CS1P - University of Glasgow - John H. Williamson - 2019/2020 -- Python 3.x

In [14]:
## RUN THIS CELL FIRST!
%load_ext autoreload
%autoreload 2

from utils.tick import tick
from utils.test_utils import should_pass, should_fail, test_dups, report_execution_time
from utils.test_utils import defuse, begin_defusal, detonate, short_hash
from utils.complexity import time_complexity            
from IPython.core.debugger import set_trace
print("All loaded OK")


The autoreload extension is already loaded. To reload it, use:
  %reload_ext autoreload
All loaded OK

Part B

Image source: Alexandre Dulaunoy CC-SA-2.0 via flickr.com

Defusing bombs is a risky business. In this section, you will have to defuse a "logic bomb" using the debugging tools you now know.

B.1 Careful testing: using assert

Part of the defusal exercise creating number sequences to type on the numeric input pad that can be used to "fuzz" the decoder mechanism. The bomb has some built-in protection against random attacks, which will trip an emergency detonation if it ever sees consecutive sequences of digits.

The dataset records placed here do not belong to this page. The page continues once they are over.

-- ===== VERDICT (by name: the statement is the Claim_ definition above) =====
theorem group_tracks_by_pattern_spec : Claim_equal_group_tracks_by_pattern := by
  intro pattern tracks not_found_tag_name _
  unfold Spec_group_tracks_by_pattern group_tracks_by_pattern group_tracks_by_pattern_alt
  congr 1
  apply foldl_fun_congr
  intro groups track
  simp only [setdefault_eq_ite, name_eq pattern track not_found_tag_name]
theorem loop2_eq_wb :
    ∀ c (a : List Int) (l r : Nat), r < a.length →
      ((wnd l r (epos a 0)).length = 2 * c ∨ (wnd l r (epos a 0)).length = 2 * c + 1) →
      pvLoop2 c a (l : Int) (r : Int) = wb a (wnd l r (epos a 0)) := by
  intro c
  induction c with
  | zero =>
    intro a l r _ hlen
    have hlen1 : (wnd l r (epos a 0)).length ≤ 1 := by omega
    rw [pvLoop2]
    rcases hps : wnd l r (epos a 0) with _ | ⟨j, rest⟩
    · simp [wb]
    · rcases rest with _ | ⟨j2, rest⟩
      · have hj : j ∈ epos a 0 := by
          have hmem : j ∈ wnd l r (epos a 0) := by rw [hps]; simp
          exact List.mem_of_mem_filter hmem
        obtain ⟨hjlen, -⟩ := (mem_epos_zero a j).1 hj
        simp [wb, List.getElem?_eq_getElem hjlen, List.set_getElem_self hjlen]
      · rw [hps] at hlen1; simp at hlen1
  | succ c ih =>
    intro a l r hr hlen
    -- the window has at least two even positions
    rcases hps : wnd l r (epos a 0) with _ | ⟨p, rest⟩
    · rw [hps] at hlen; simp at hlen
    have hrest : rest ≠ [] := by
      intro hnil
      rw [hps, hnil] at hlen; simp at hlen; omega
    set q := rest.getLast hrest with hqdef
    set mid := rest.dropLast with hmiddef
    have hdecomp : rest = mid ++ [q] := (List.dropLast_concat_getLast hrest).symm
    -- membership and completeness facts for the window
    have hsub : ∀ j, j ∈ p :: rest → l ≤ j ∧ j ≤ r ∧ ∃ _ : j < a.length, pvEven a[j] = true := by
      intro j hj
      rw [← hps] at hj
      have h1 := List.of_mem_filter hj
      have h2 := (mem_epos_zero a j).1 (List.mem_of_mem_filter hj)
      simp only [Bool.and_eq_true, decide_eq_true_eq] at h1
      exact ⟨h1.1, h1.2, h2⟩
    have hcomplete : ∀ j (_ : j < a.length), pvEven a[j] = true → l ≤ j → j ≤ r → j ∈ p :: rest := by
      intro j hjl hje h1 h2
      rw [← hps]
      exact List.mem_filter.2 ⟨(mem_epos_zero a j).2 ⟨hjl, hje⟩, by simp [h1, h2]⟩
    have hsort : (p :: rest).Pairwise (· < ·) := by
      rw [← hps]; exact List.Pairwise.filter _ (epos_pairwise a 0)
    have hprest : ∀ x ∈ rest, p < x := (List.pairwise_cons.1 hsort).1
    have hqmem : q ∈ rest := List.getLast_mem hrest
    have hpq : p < q := hprest q hqmem
    have hmidq : ∀ x ∈ mid, x < q := by
      intro x hx
      have := (List.pairwise_cons.1 hsort).2
      rw [hdecomp] at this
      exact (List.pairwise_append.1 this).2.2 x hx q (by simp)
    have hmidp : ∀ x ∈ mid, p < x := by
      intro x hx; exact hprest x (by rw [hdecomp]; exact List.mem_append_left _ hx)
    obtain ⟨hlp, hpr, hplen, hpev⟩ := hsub p (by simp)
    obtain ⟨hlq, hqr, hqlen, hqev⟩ := hsub q (List.mem_cons_of_mem _ hqmem)
    -- the two while-scans find exactly p and q
    have hup : pvScanUp a (l : Int) (a.length + 1) = (p : Int) := by
      refine scanUp_eq a p hplen hpev (a.length + 1) l hlp ?_ (by omega)
      intro j hj h1 h2
      cases hje : pvEven a[j] with
      | false => rfl
      | true =>
        have hmem := hcomplete j hj hje h1 (by omega)
        rcases List.mem_cons.1 hmem with hh | hh
        · omega
        · have := hprest j hh; omega
    have hdown : pvScanDown a (r : Int) (a.length + 1) = (q : Int) := by
      refine scanDown_eq a q hqlen hqev (a.length + 1) r hqr hr ?_ (by omega)
      intro j hj h1 h2
      cases hje : pvEven a[j] with
      | false => rfl
      | true =>
        have hmem := hcomplete j hj hje (by omega) h2
        rcases List.mem_cons.1 hmem with hh | hh
        · have := hprest q hqmem; omega
        · rw [hdecomp] at hh
          rcases List.mem_append.1 hh with hh | hh
          · have := hmidq j hh; omega
          · simp at hh; omega
    -- one unfolding of the loop: swap a[p] and a[q], recurse on the interior
    rw [pvLoop2]
    simp only [hup, hdown]
    rw [if_neg (by exact_mod_cast Nat.ne_of_lt hpq)]
    simp only [PySem.List.pyGetD_natCast, PySem.List.pySetD_natCast]
    have hc1 : ((p : Int) + 1) = ((p + 1 : Nat) : Int) := by push_cast; ring
    have hc2 : ((q : Int) - 1) = ((q - 1 : Nat) : Int) := by omega
    rw [hc1, hc2]
    set a' := (a.set p (a.getD q 0)).set q (a.getD p 0) with ha'
    have hlen' : a'.length = a.length := by simp [ha']
    -- parity pattern is unchanged by the swap (both values are even)
    have hepos : epos a' 0 = epos a 0 := by
      refine epos_congr a' a 0 hlen' ?_
      intro k hka hkb
      have : a'[k] = if q = k then a.getD p 0 else if p = k then a.getD q 0 else a[k] := by
        simp [ha', List.getElem_set]
      rw [this]
      by_cases hkq : q = k
      · subst hkq
        rw [if_pos rfl, List.getD_eq_getElem a 0 hplen, hpev, hqev]
      · rw [if_neg hkq]
        by_cases hkp : p = k
        · subst hkp
          rw [if_pos rfl, List.getD_eq_getElem a 0 hqlen, hqev, hpev]
        · rw [if_neg hkp]
    -- the interior window is exactly mid
    have hwnd : wnd (p + 1) (q - 1) (epos a' 0) = mid := by
      rw [hepos]
      have hbase : wnd (p + 1) (q - 1) (epos a 0)
          = (wnd l r (epos a 0)).filter (fun x => decide (p + 1 ≤ x) && decide (x ≤ q - 1)) := by
        rw [wnd, wnd, List.filter_filter]
        refine (List.filter_congr (fun x hx => ?_)).symm
        cases hP : (decide (p + 1 ≤ x) && decide (x ≤ q - 1)) with
        | false => simp
        | true =>
          simp only [Bool.and_eq_true, decide_eq_true_eq] at hP
          simp [show l ≤ x by omega, show x ≤ r by omega]
      rw [hbase, hps, hdecomp]
      rw [List.filter_cons_of_neg (by simp), List.filter_append]
      rw [List.filter_eq_self.2 (fun x hx => by
        have h1x := hmidp x hx
        have h2x := hmidq x hx
        simp only [Bool.and_eq_true, decide_eq_true_eq]
        omega)]
      simp
      omega
    -- counts
    have hmidlen : mid.length = 2 * c ∨ mid.length = 2 * c + 1 := by
      rw [hps, hdecomp] at hlen
      simp at hlen
      omega
    have hmid3 : ∀ x ∈ mid, p < x ∧ x < q ∧ x < a.length := by
      intro x hx
      refine ⟨hmidp x hx, hmidq x hx, ?_⟩
      obtain ⟨-, -, hxl, -⟩ := hsub x (by
        rw [hdecomp]; exact List.mem_cons_of_mem _ (List.mem_append_left _ hx))
      exact hxl
    rw [ih a' (p + 1) (q - 1) (by omega) (by rw [hwnd]; exact hmidlen), hwnd, hdecomp]
    exact (wb_step a p q mid hmid3).symm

The code below is supposed to remove consecutive "runs" (repeated elements) from a list of digits in the range 1-9, so that there are never more than one occurrence of an element next to each other. For example,

[1, 1, 2, 3, 5, 6, 6, 6, 9, 1, 2]  

should become

[1, 2, 3, 5, 6, 9, 1, 2]

The order of elements should be preserved. Note that 1 can appear twice -- the elements are not supposed to be unique but just to have all consecutive repeats reduced to a single element.

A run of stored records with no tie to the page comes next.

-- ===== PORT B =====
-- one fold carrying (s, odd, min_pos, max_np); when odd, min_pos is some _, so getD 0 never defaults.
def maximumValueSum_alt (nums : List Int) (k : Int) (edges : List (List Int)) : Int :=
  let st : Int × Bool × Option Int × Option Int :=
    nums.foldl (fun st x =>
      let d := PySem.Int.bxor x k - x
      if d > 0 then
        (st.1 + d, !st.2.1,
         (match st.2.2.1 with | none => some d | some m => if d < m then some d else some m),
         st.2.2.2)
      else
        (st.1, st.2.1, st.2.2.1,
         (match st.2.2.2 with | none => some d | some m => if d > m then some d else some m)))
      (0, false, none, none)
  let gain :=
    if st.2.1 then
      let g := st.1 - st.2.2.1.getD 0
      match st.2.2.2 with
      | some v => if st.1 + v > g then st.1 + v else g
      | none => g
    else st.1
  nums.sum + gain

-- ===== PRECONDITION & SPEC =====
def Spec_maximumValueSum (nums : List Int) (k : Int) (edges : List (List Int)) (out : Int) : Prop := out = maximumValueSum_alt nums k edges
instance (nums : List Int) (k : Int) (edges : List (List Int)) (out : Int) : Decidable (Spec_maximumValueSum nums k edges out) := by unfold Spec_maximumValueSum; infer_instance

-- ===== CLAIM (what is proved, stated in full; the proofs are below) =====
def Claim_equal_maximumValueSum : Prop := ∀ (nums : List Int) (k : Int) (edges : List (List Int)), Dom_maximumValueSum nums k edges → Spec_maximumValueSum nums k edges (maximumValueSum nums k edges)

Any list elements that are not integers in the range 1-9 should be ignored in repetition checks and removed from the output.

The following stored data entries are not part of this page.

-- pv_equiv track=rewrite | github.com/Spooore/padt1 | exclude_vectors.py | find_annotations
-- ===== SOURCE A (Python) =====
-- def find_annotations(document : str):
--     '''
--     Searches for all occurances of '<' and '>' in the document.
--     Returns lists of indexes of occurances opening for '<' and closing for '>'
--     '''
--     i = 0
--     opening = list()
--     closing = list()
--     while i != -1:
--         i = document.find('<', i)
--         opening.append(i)
--         if i == -1:
--             closing.append(-1)
--             break
--         i = document.find('>', i)
--         closing.append(i)
--     closing = [cl + 1 for cl in closing]
--     closing[-1] = -1
--     return(opening, closing)
-- ===== SOURCE B (Python) =====
-- def find_annotations(document : str):
--     '''
--     Searches for all occurances of '<' and '>' in the document.
--     Returns lists of indexes of occurances opening for '<' and closing for '>'
--     '''
--     opens = [i for i, c in enumerate(document) if c == '<']
--     closes = [i for i, c in enumerate(document) if c == '>']
--     opening = []
--     closing = []
--     t = 0
--     oi = 0
--     ci = 0
--     while True:
--         while oi < len(opens) and opens[oi] < t:
--             oi += 1
--         if oi == len(opens):
--             opening.append(-1)
--             closing.append(-1)
--             break
--         o = opens[oi]
--         oi += 1
--         opening.append(o)
--         while ci < len(closes) and closes[ci] <= o:
--             ci += 1
--         if ci == len(closes):
--             closing.append(-1)
--             break
--         c = closes[ci]
--         ci += 1
--         closing.append(c + 1)
--         t = c
--     return (opening, closing)
-- ===== Notes on version B (the rewrite author's own statement) =====
-- stated objective: alternative
-- what changed: B first builds the index lists of all opening-marker and all closing-marker positions in one enumerate pass each, then produces the result pairs by a two-pointer merge over those two lists, instead of A's repeated str.find scans followed by post-processing (the shift by one and the forced trailing sentinel are produced directly during the merge).
import Mathlib
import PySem

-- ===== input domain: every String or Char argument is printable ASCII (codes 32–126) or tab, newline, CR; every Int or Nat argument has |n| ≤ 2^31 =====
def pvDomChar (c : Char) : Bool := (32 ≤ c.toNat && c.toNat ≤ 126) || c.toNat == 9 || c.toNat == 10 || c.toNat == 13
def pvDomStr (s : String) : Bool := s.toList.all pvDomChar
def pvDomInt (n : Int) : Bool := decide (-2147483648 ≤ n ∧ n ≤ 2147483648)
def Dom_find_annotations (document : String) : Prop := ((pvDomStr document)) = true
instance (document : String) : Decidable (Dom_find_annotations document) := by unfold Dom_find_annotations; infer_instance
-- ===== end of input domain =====

-- B replaces A's repeated str.find scans by one enumerate pass building the '<' and '>' index
-- lists and a two-pointer merge over them (objective: alternative, same asymptotic cost).

-- ===== PORT A =====
-- The while-loop of A, with a fuel guard (fuel = length + 1 bounds the number of iterations,
-- since the scan position strictly increases each iteration; the fuel-0 branch is unreachable).
def findAnnotAux (document : String) (fuel : Nat) (i : Int)
    (opening closing : List Int) : List Int × List Int :=
  match fuel with
  | 0 => (opening, closing)
  | fuel + 1 =>
    if i = -1 then (opening, closing)
    else
      let j := PySem.Str.findFrom document "<" i      -- i = document.find('<', i)
      if j = -1 then (opening ++ [j], closing ++ [-1])
      else
        let k := PySem.Str.findFrom document ">" j    -- i = document.find('>', i)
        findAnnotAux document fuel k (opening ++ [j]) (closing ++ [k])

def find_annotations (document : String) : List Int × List Int :=
  let r := findAnnotAux document (document.toList.length + 1) 0 [] []
  -- closing = [cl + 1 for cl in closing]; closing[-1] = -1  (closing is always nonempty here)
  (r.1, (r.2.map (fun cl => cl + 1)).dropLast ++ [-1])

-- ===== PORT B =====
-- opens/closes = [i for i, c in enumerate(document) if c == ch]
def pyIndicesOf (ch : Char) (cs : List Char) : List Int :=
  ((PySem.List.enumerate cs).filter (fun p => p.2 == ch)).map (fun p => p.1)

-- The two-pointer merge loop of B; the pointer positions oi/ci are represented as the
-- remaining suffixes of opens/closes, pointer advancement (the inner while loops) as dropWhile.
def mergeAux (opens closes : List Int) (t : Int) (opening closing : List Int) :
    List Int × List Int :=
  match h : opens.dropWhile (fun o => decide (o < t)) with
  | [] => (opening ++ [-1], closing ++ [-1])
  | o :: rest =>
    match closes.dropWhile (fun c => decide (c ≤ o)) with
    | [] => (opening ++ [o], closing ++ [-1])
    | c :: crest => mergeAux rest crest c (opening ++ [o]) (closing ++ [c + 1])
termination_by opens.length
decreasing_by
  have hle := List.length_dropWhile_le (fun o => decide (o < t)) opens
  rw [h] at hle
  simp at hle
  omega

def find_annotations_alt (document : String) : List Int × List Int :=
  mergeAux (pyIndicesOf '<' document.toList) (pyIndicesOf '>' document.toList) 0 [] []

-- ===== PRECONDITION & SPEC =====
def Spec_find_annotations (document : String) (out : List Int × List Int) : Prop := out = find_annotations_alt document
instance (document : String) (out : List Int × List Int) : Decidable (Spec_find_annotations document out) := by unfold Spec_find_annotations; infer_instance

-- ===== CLAIM (what is proved, stated in full; the proofs are below) =====
def Claim_equal_find_annotations : Prop := ∀ (document : String), Dom_find_annotations document → Spec_find_annotations document (find_annotations document)

-- ===== LEMMAS AND PROOFS =====

lemma dropWhile_append_left_nil {p : Int → Bool} {d l : List Int} (h : ∀ e ∈ d, p e = true) :
    (d ++ l).dropWhile p = l.dropWhile p := by
  rw [List.dropWhile_append, List.dropWhile_eq_nil_iff.mpr h]
  simp

lemma dropWhile_congr_mem {p q : Int → Bool} {l : List Int} (h : ∀ x ∈ l, p x = q x) :
    l.dropWhile p = l.dropWhile q := by
  induction l with
  | nil => rfl
  | cons a t ih =>
    simp only [List.dropWhile_cons, h a (by simp)]
    split <;> simp_all

lemma mem_of_dropWhile_cons {p : Int → Bool} {l : List Int} {o : Int} {r : List Int}
    (h : l.dropWhile p = o :: r) : o ∈ l := by
  have := List.takeWhile_append_dropWhile (p := p) (l := l)
  rw [h] at this
  rw [← this]
  simp

lemma head_dropWhile_false {p : Int → Bool} {l : List Int} {o : Int} {r : List Int}
    (h : l.dropWhile p = o :: r) : p o = false := by
  have := List.head?_dropWhile_not p l
  rw [h] at this
  simpa using this

lemma singleton_infix_iff_mem {a : Char} {l : List Char} : [a] <:+: l ↔ a ∈ l := by
  constructor
  · intro h
    exact List.singleton_sublist.mp h.sublist
  · intro h
    obtain ⟨s, t, rfl⟩ := List.append_of_mem h
    exact ⟨s, t, by simp⟩

lemma singleton_prefix_drop {cs : List Char} {ch : Char} {i : Nat} :
    [ch] <+: cs.drop i ↔ cs[i]? = some ch := by
  rw [← List.head?_drop]
  cases h : cs.drop i with
  | nil => simp
  | cons b t => simp [List.cons_prefix_cons, eq_comm]

lemma mem_pyIndicesOf {ch : Char} {cs : List Char} {o : Int} :
    o ∈ pyIndicesOf ch cs ↔ 0 ≤ o ∧ cs[o.toNat]? = some ch := by
  constructor
  · intro h
    simp only [pyIndicesOf, List.mem_map, List.mem_filter] at h
    obtain ⟨⟨i, c⟩, ⟨hmem, hc⟩, rfl⟩ := h
    rw [PySem.List.mem_enumerate_iff] at hmem
    obtain ⟨k, hk, hpk⟩ := hmem
    simp only [Prod.mk.injEq] at hpk
    obtain ⟨h1, h2⟩ := hpk
    subst h1
    simp only [beq_iff_eq] at hc
    subst hc
    refine ⟨by simp, ?_⟩
    have : ((0 : Int) + (k : Int)).toNat = k := by omega
    rw [this, List.getElem?_eq_some_iff]
    exact ⟨hk, h2.symm⟩
  · rintro ⟨h0, hget⟩
    rw [List.getElem?_eq_some_iff] at hget
    obtain ⟨hlt, hval⟩ := hget
    simp only [pyIndicesOf, List.mem_map, List.mem_filter]
    refine ⟨(o, ch), ⟨?_, by simp⟩, rfl⟩
    rw [PySem.List.mem_enumerate_iff]
    exact ⟨o.toNat, hlt, by simp [hval]; omega⟩

lemma sorted_pyIndicesOf (ch : Char) (cs : List Char) :
    (pyIndicesOf ch cs).Pairwise (· < ·) := by
  have h := PySem.List.pairwise_lt_enumerate cs 0
  exact (h.filter _).map _ (fun a b hab => hab)

lemma length_pyIndicesOf_le (ch : Char) (cs : List Char) :
    (pyIndicesOf ch cs).length ≤ cs.length := by
  unfold pyIndicesOf
  rw [List.length_map]
  calc (List.filter _ (PySem.List.enumerate cs)).length
      ≤ (PySem.List.enumerate cs).length := List.length_filter_le _ _
    _ = cs.length := PySem.List.length_enumerate cs 0

-- The find lemma: a single-character str.find(ch, t) equals the head of the suffix of the
-- ch-index list starting at the first index ≥ t, or -1 if that suffix is empty.
lemma findChar_eq (cs : List Char) (ch : Char) (t : Nat) (ht : t ≤ cs.length) :
    PySem.Chars.findFrom cs [ch] (t : Int) =
      match (pyIndicesOf ch cs).dropWhile (fun o => decide (o < (t : Int))) with
      | [] => -1
      | o :: _ => o := by
  cases h : (pyIndicesOf ch cs).dropWhile (fun o => decide (o < (t : Int))) with
  | nil =>
    rw [PySem.Chars.findFrom_natCast_eq_neg_one_iff cs [ch] t ht]
    intro hinf
    have hmemd : ch ∈ cs.drop t := singleton_infix_iff_mem.mp hinf
    obtain ⟨j, hj, hget⟩ := List.mem_iff_getElem.mp hmemd
    have hget? : cs[t + j]? = some ch := by
      rw [← List.getElem?_drop]
      exact List.getElem?_eq_some_iff.mpr ⟨hj, hget⟩
    have hmem : ((t + j : Nat) : Int) ∈ pyIndicesOf ch cs := by
      rw [mem_pyIndicesOf]
      constructor
      · positivity
      · simpa using hget?
    have := List.dropWhile_eq_nil_iff.mp h _ hmem
    simp at this
    omega
  | cons o rest =>
    -- o is the least ch-index ≥ t
    show PySem.Chars.findFrom cs [ch] (t : Int) = o
    have homem : o ∈ pyIndicesOf ch cs := mem_of_dropWhile_cons h
    obtain ⟨ho0, hoget⟩ := mem_pyIndicesOf.mp homem
    have hto : (t : Int) ≤ o := by
      have := head_dropWhile_false h
      simp at this
      omega
    have holt : o.toNat < cs.length := (List.getElem?_eq_some_iff.mp hoget).1
    -- findFrom is not -1
    have hne : PySem.Chars.findFrom cs [ch] (t : Int) ≠ -1 := by
      rw [ne_eq, PySem.Chars.findFrom_natCast_eq_neg_one_iff cs [ch] t ht]
      intro hno
      apply hno
      rw [singleton_infix_iff_mem]
      have : (cs.drop t)[o.toNat - t]? = some ch := by
        rw [List.getElem?_drop]
        have : t + (o.toNat - t) = o.toNat := by omega
        rw [this]; exact hoget
      exact List.mem_of_getElem? this
    obtain ⟨hr1, hr2, hr3⟩ := PySem.Chars.findFrom_natCast_spec cs [ch] t ht hne
    set r := PySem.Chars.findFrom cs [ch] (t : Int) with hrdef
    have hr0 : 0 ≤ r := le_trans (by omega) hr1
    have hrget : cs[r.toNat]? = some ch := singleton_prefix_drop.mp hr2
    -- r ≤ o : minimality of r
    have hro : r ≤ o := by
      by_contra hlt
      push Not at hlt
      have : o.toNat < r.toNat := by omega
      exact hr3 o.toNat (by omega) this (singleton_prefix_drop.mpr hoget)
    -- o ≤ r : o is least in the dropWhile suffix and r is in it
    have hor : o ≤ r := by
      have hrmem : r ∈ pyIndicesOf ch cs := mem_pyIndicesOf.mpr ⟨hr0, hrget⟩
      have hsplit := List.takeWhile_append_dropWhile
        (p := fun o => decide (o < (t : Int))) (l := pyIndicesOf ch cs)
      rw [h] at hsplit
      have hrmem' : r ∈ (pyIndicesOf ch cs).takeWhile (fun o => decide (o < (t : Int)))
          ∨ r ∈ o :: rest := by
        rw [← List.mem_append, hsplit]; exact hrmem
      rcases hrmem' with hrt | hrc
      · have := List.mem_takeWhile_imp hrt
        simp at this
        omega
      · rcases List.mem_cons.mp hrc with heq | hmemr
        · omega
        · have hsorted := sorted_pyIndicesOf ch cs
          rw [← hsplit] at hsorted
          have := (List.pairwise_append.mp hsorted).2.1
          rw [List.pairwise_cons] at this
          exact le_of_lt (this.1 r hmemr)
    omega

This code is not a correct implementation; the "tests" below are not sufficient.

Task: Write a set of assert statements to thoroughly test the code. Find edge cases where the code does not work, and fix all of them.


In [65]:
def is_acceptable(x):
    if x is None:
        return False
    if not isinstance(x, int):
        return False
    if x < 1 or x > 9:
        return False
    return True


def remove_duplicates(l):
    l = [x for x in l if is_acceptable(x)]
    
    if len(l) < 2:
        return l
    
    result = []
    
    # Process most the elements
    for ix in range(1, len(l)):
        if l[ix-1] != l[ix]:
            result.append(l[ix-1])
            
    # Process the last element
    if len(result) == 0 or l[-1] != result[-1]:
        result.append(l[-1])
        
    return result

#hope these tests are enough!        
assert remove_duplicates([1,2,3]) == [1,2,3]
assert remove_duplicates([1,2,2]) == [1,2]
assert remove_duplicates([1, 1, 2, 2, 5, 6, 6, 6, 6, 9, 1, 2]) == [1, 2, 5, 6, 9, 1, 2]
assert remove_duplicates([]) == []
assert remove_duplicates([1]) == [1]
assert remove_duplicates([3, 3, 3]) == [3]
assert remove_duplicates([2, 2, 3, 3]) == [2, 3]
assert remove_duplicates([5,"b",5,5])==[5]
assert remove_duplicates([None])==[]
assert remove_duplicates([None, None])==[]

In [66]:
## Tests
## you won't see what caused the error
## you have to write *your* own tests!
with tick():
    test_dups(remove_duplicates)


✓ Correct


In [680]:
# Solution goes here

B.2 Getting the key

The bomb has been planted. To start the defusal, you require a defusal key, a particular code that will give you the result you need. However, the bombers are devious and have locked the code so it can't be edited directly. The code below loads and runs the code, calling the function get_key() to get the key. It doesn't work without the right variable definitions defined in advance.

Task Using the ipdb debugger (which will start automatically when you run the cell below), work out what the code is doing, and set appropriate global variables such that the test below passes.

REMEMBER: you must quit the debugger with q each time you are done. Don't just hit stop or re-run the cell!


In [6]:
## Define variables here
# they are all positive integers
master_key = 4
roman = 1
gaul = 7
egyptian = 13
greek = 5

In [ ]:
# Solution goes here

In [7]:
## Then run this
## *you cannot edit this cell*
codes = ["Rome", "Byzantium", "Carthage", "Italica", "Thebes", "Babylon"]


def stepr(x):
    j = 9
    while x > 0:
        x = x - roman
        j = j - 1
    return roman + x, codes[j]


def lemur(x):
    return [x, x + greek, x - egyptian]


def get_key():
    z, banjo = stepr(master_key)
    z += gaul
    z = lemur(z)
    z += [banjo]
    print(z)
    assert z == [8, 13, -5, "Babylon"]
    # if you get here, you've solved the puzzle
    return short_hash(z)


set_trace()  # enter the debugger
key = get_key()


--Return--
None
> <ipython-input-7-4aafc69d07c3>(29)<module>()
     26     return short_hash(z)
     27 
     28 
---> 29 set_trace()  # enter the debugger
     30 key = get_key()

ipdb> c
[8, 13, -5, 'Babylon']

In [8]:
## Tests
with tick():    
    print(key, short_hash(key))
    assert short_hash(key) == "dbf33d76"


5176c5b3 dbf33d76

✓ Correct

B.2 Checking the inputs

The next stage involves feeding carefully chosen test data into the bomb's decoder. You must make sure this data is valid before it is applied to the decoder or you risk unexpected explosions. Each defusal "tool" is wrapped up as a function. You have to implement functions that will test these functions work right before the bomb squad apply them to the device.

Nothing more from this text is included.